#### [AIM OF THE TASK]
Quote exactly, and only, the lines of the material below from the line with "have ht1 : (s1.takeWhile" through the line with "have hd2 : ∀".

#### [RAW DATA]
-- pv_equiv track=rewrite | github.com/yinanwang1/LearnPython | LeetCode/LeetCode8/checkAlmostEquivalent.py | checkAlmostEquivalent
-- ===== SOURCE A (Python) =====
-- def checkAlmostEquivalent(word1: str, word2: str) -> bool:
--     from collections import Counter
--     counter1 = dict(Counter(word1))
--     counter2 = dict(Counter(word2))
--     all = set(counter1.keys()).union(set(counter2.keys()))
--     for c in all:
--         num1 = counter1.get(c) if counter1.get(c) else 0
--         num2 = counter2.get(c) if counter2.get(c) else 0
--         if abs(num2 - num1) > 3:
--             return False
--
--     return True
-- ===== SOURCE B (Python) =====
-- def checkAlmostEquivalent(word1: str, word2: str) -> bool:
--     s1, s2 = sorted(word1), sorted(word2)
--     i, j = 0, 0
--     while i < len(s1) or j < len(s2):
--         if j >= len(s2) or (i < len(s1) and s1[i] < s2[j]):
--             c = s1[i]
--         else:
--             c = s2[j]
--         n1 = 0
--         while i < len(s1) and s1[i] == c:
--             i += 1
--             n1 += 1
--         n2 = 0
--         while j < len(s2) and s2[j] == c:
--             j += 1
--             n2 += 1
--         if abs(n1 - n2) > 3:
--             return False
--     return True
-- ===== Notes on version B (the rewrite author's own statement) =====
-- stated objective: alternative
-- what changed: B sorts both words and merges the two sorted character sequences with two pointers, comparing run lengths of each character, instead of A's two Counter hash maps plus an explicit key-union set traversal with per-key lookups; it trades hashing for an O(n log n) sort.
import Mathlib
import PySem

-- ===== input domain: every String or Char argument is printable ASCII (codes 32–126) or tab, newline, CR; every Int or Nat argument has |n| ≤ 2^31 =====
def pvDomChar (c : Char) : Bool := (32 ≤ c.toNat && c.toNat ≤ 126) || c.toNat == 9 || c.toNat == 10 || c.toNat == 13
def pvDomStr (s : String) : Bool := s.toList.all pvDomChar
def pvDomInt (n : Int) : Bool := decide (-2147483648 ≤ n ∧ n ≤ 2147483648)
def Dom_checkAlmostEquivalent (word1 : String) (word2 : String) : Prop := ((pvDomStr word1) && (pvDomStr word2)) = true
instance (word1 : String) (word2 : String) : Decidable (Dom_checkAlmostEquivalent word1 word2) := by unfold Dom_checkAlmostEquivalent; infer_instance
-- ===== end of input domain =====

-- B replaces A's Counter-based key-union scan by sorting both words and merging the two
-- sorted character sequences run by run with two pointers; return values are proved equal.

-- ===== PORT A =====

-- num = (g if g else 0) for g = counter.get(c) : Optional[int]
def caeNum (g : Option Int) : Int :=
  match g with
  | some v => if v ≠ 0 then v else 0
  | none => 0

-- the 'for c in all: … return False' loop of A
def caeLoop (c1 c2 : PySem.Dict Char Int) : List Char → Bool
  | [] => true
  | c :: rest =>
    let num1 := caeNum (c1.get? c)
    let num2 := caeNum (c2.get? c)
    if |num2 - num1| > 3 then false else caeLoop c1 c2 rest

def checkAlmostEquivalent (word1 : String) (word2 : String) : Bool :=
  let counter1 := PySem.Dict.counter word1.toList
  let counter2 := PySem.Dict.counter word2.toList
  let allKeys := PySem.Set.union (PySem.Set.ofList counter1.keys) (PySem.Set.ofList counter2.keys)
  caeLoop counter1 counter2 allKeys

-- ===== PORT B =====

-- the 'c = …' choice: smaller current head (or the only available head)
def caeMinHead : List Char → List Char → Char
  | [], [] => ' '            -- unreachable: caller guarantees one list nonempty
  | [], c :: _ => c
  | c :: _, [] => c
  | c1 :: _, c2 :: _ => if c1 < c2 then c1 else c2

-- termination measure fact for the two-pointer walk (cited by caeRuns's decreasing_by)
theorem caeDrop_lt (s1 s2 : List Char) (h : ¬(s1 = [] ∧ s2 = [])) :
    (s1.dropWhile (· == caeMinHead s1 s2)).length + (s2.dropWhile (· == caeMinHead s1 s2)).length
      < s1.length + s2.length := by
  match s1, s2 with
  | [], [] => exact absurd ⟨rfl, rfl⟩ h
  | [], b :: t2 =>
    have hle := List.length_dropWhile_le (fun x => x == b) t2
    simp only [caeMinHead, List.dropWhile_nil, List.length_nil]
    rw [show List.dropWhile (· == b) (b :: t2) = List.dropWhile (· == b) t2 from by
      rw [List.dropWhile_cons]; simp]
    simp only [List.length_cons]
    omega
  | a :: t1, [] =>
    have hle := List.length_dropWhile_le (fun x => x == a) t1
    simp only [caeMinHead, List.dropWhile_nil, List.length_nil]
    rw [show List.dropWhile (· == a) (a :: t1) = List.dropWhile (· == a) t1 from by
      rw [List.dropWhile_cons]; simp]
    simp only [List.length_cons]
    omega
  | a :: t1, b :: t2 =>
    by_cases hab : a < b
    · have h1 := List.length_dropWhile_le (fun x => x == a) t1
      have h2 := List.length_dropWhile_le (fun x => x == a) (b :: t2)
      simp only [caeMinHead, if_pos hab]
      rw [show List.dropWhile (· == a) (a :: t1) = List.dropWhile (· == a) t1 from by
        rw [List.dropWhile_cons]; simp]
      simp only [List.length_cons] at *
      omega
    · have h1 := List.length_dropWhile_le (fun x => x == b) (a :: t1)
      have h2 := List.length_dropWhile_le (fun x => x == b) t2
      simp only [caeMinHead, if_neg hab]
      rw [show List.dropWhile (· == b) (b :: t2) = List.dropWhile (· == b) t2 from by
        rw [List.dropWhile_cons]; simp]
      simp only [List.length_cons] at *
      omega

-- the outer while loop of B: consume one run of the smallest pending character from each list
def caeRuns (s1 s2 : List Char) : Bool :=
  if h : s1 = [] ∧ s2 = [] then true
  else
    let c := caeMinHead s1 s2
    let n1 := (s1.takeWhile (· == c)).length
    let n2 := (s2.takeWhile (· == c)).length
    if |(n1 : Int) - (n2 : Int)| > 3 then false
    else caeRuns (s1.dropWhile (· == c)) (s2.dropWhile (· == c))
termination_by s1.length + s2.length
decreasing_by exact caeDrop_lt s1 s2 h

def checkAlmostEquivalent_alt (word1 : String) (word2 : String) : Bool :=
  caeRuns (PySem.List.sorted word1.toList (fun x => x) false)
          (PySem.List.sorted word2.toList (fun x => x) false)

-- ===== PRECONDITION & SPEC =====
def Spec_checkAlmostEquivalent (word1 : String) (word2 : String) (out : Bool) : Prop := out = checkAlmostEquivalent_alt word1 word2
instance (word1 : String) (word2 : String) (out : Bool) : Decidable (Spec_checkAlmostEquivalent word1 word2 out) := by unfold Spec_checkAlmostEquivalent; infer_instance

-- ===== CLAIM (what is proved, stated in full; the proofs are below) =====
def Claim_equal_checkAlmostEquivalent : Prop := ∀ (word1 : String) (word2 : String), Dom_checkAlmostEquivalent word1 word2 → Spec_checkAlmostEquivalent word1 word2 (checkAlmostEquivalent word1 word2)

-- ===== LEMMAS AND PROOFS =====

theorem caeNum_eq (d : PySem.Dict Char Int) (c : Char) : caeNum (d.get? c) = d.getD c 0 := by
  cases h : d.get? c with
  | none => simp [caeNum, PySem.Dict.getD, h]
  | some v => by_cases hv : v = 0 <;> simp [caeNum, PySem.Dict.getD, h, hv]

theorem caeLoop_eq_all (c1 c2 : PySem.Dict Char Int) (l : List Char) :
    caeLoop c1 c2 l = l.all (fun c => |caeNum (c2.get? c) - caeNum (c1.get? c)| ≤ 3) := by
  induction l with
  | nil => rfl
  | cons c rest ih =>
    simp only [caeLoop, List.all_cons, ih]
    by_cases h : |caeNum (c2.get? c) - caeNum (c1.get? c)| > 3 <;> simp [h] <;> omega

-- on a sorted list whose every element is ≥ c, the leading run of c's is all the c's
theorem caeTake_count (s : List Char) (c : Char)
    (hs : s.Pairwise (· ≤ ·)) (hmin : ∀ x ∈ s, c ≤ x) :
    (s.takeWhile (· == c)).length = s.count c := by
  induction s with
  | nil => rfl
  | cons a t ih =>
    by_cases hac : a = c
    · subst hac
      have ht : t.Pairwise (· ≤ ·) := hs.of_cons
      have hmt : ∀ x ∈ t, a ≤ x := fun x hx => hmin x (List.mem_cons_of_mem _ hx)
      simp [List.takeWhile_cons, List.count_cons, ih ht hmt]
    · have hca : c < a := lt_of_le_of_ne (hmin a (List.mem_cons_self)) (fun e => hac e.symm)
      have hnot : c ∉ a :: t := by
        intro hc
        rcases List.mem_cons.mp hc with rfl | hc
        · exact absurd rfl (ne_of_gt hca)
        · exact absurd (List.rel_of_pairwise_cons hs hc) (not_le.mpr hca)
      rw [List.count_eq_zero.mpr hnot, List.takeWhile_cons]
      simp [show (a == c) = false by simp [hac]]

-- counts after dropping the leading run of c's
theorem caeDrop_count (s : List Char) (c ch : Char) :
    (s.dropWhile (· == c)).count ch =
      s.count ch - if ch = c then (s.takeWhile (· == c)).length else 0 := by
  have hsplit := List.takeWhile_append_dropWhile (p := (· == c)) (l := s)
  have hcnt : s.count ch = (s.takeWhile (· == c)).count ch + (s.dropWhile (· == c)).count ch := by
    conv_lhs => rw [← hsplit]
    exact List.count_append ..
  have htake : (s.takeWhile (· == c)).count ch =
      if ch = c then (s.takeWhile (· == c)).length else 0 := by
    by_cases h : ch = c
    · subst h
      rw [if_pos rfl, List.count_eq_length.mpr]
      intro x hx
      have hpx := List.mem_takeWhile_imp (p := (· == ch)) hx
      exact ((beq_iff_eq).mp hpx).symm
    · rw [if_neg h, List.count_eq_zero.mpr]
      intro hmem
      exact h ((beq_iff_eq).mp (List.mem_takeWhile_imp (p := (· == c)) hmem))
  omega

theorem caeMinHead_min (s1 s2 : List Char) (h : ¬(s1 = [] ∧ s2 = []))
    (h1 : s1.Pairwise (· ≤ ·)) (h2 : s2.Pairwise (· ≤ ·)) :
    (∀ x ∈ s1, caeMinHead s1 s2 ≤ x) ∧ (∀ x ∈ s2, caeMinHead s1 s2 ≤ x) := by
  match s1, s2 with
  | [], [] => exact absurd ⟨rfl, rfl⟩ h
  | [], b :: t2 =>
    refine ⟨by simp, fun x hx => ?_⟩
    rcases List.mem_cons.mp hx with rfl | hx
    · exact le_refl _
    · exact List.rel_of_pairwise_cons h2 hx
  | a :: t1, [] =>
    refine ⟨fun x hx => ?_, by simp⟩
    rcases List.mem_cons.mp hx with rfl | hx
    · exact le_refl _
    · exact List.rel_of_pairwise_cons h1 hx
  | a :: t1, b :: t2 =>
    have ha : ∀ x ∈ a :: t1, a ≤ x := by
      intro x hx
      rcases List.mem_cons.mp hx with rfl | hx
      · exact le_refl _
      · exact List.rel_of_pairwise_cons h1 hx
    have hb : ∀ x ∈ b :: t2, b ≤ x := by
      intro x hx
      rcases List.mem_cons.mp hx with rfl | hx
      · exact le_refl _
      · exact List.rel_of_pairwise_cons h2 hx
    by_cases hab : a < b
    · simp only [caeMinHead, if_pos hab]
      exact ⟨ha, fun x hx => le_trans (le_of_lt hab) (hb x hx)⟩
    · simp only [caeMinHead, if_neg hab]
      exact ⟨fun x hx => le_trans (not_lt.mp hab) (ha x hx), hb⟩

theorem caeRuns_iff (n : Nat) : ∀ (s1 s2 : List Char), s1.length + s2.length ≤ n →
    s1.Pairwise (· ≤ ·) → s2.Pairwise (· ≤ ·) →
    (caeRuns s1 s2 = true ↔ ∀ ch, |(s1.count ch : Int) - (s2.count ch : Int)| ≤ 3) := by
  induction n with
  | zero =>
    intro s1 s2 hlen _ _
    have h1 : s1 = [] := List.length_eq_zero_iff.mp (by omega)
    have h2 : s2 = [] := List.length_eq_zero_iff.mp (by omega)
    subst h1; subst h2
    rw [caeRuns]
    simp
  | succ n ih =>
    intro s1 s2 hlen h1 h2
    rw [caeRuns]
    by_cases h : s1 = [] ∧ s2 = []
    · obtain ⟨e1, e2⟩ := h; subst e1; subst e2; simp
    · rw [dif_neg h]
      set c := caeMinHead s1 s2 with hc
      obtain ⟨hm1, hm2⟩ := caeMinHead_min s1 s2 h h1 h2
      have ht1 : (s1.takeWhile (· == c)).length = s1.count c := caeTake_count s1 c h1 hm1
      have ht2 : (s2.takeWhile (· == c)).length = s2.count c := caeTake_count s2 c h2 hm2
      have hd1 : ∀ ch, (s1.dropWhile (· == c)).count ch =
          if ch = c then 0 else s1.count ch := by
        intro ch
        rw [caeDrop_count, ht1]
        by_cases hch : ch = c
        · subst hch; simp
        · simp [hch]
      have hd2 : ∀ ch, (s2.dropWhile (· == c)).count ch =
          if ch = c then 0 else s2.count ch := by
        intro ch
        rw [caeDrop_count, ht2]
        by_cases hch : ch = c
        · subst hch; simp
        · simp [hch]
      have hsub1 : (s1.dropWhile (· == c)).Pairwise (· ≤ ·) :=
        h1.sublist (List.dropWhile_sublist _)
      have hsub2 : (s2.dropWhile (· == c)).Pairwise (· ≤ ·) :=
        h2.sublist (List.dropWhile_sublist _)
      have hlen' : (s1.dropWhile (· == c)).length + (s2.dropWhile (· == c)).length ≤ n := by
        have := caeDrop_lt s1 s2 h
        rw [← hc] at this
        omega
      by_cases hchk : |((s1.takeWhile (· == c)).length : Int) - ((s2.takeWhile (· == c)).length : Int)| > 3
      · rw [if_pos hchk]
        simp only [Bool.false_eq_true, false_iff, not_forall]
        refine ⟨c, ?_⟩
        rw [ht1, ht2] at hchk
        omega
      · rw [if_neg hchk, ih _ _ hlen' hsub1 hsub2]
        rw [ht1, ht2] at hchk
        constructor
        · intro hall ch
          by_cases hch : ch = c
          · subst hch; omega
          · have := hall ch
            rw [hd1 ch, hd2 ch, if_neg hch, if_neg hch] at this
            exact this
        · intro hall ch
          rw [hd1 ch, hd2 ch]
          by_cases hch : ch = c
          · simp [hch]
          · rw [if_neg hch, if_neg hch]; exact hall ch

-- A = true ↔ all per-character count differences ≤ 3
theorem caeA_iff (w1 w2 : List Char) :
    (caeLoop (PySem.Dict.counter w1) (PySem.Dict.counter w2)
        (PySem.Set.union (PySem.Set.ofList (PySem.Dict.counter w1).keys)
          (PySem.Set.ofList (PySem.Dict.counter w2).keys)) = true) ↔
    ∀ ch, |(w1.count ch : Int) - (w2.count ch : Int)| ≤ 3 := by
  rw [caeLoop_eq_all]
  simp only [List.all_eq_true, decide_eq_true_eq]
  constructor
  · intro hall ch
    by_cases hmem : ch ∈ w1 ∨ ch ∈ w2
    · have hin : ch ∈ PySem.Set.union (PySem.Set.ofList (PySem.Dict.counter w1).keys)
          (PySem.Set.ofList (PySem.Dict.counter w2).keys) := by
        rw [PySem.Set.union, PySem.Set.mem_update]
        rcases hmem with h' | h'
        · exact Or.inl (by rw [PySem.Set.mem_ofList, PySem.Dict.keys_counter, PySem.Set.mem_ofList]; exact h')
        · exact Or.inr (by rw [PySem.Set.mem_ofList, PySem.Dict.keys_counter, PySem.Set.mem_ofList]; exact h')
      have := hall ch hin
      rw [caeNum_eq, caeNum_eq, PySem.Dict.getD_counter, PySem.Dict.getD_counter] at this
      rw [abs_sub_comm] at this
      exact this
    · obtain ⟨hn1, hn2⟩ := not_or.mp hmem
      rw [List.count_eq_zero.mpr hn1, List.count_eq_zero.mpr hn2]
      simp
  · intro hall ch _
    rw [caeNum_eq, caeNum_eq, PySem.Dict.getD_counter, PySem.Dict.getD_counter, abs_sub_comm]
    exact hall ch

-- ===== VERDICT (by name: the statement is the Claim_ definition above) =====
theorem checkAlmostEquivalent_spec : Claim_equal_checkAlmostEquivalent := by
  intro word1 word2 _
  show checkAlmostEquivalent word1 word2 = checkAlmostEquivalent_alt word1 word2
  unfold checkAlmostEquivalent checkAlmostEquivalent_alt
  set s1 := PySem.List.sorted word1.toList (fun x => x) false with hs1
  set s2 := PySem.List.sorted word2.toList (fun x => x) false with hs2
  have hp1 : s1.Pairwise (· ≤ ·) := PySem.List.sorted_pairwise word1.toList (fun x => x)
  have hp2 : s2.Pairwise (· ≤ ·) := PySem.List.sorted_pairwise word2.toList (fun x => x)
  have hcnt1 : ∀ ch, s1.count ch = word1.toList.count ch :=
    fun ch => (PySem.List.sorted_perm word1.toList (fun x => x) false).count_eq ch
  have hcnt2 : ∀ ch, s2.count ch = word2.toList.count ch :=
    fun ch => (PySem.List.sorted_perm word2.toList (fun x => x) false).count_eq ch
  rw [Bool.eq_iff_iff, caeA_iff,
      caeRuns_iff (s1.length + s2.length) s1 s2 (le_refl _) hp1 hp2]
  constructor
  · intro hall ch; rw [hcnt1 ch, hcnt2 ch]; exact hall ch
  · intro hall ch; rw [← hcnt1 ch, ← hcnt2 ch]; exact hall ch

#### [TASK RESPONSE]
      have ht1 : (s1.takeWhile (· == c)).length = s1.count c := caeTake_count s1 c h1 hm1
      have ht2 : (s2.takeWhile (· == c)).length = s2.count c := caeTake_count s2 c h2 hm2
      have hd1 : ∀ ch, (s1.dropWhile (· == c)).count ch =
          if ch = c then 0 else s1.count ch := by
        intro ch
        rw [caeDrop_count, ht1]
        by_cases hch : ch = c
        · subst hch; simp
        · simp [hch]
      have hd2 : ∀ ch, (s2.dropWhile (· == c)).count ch =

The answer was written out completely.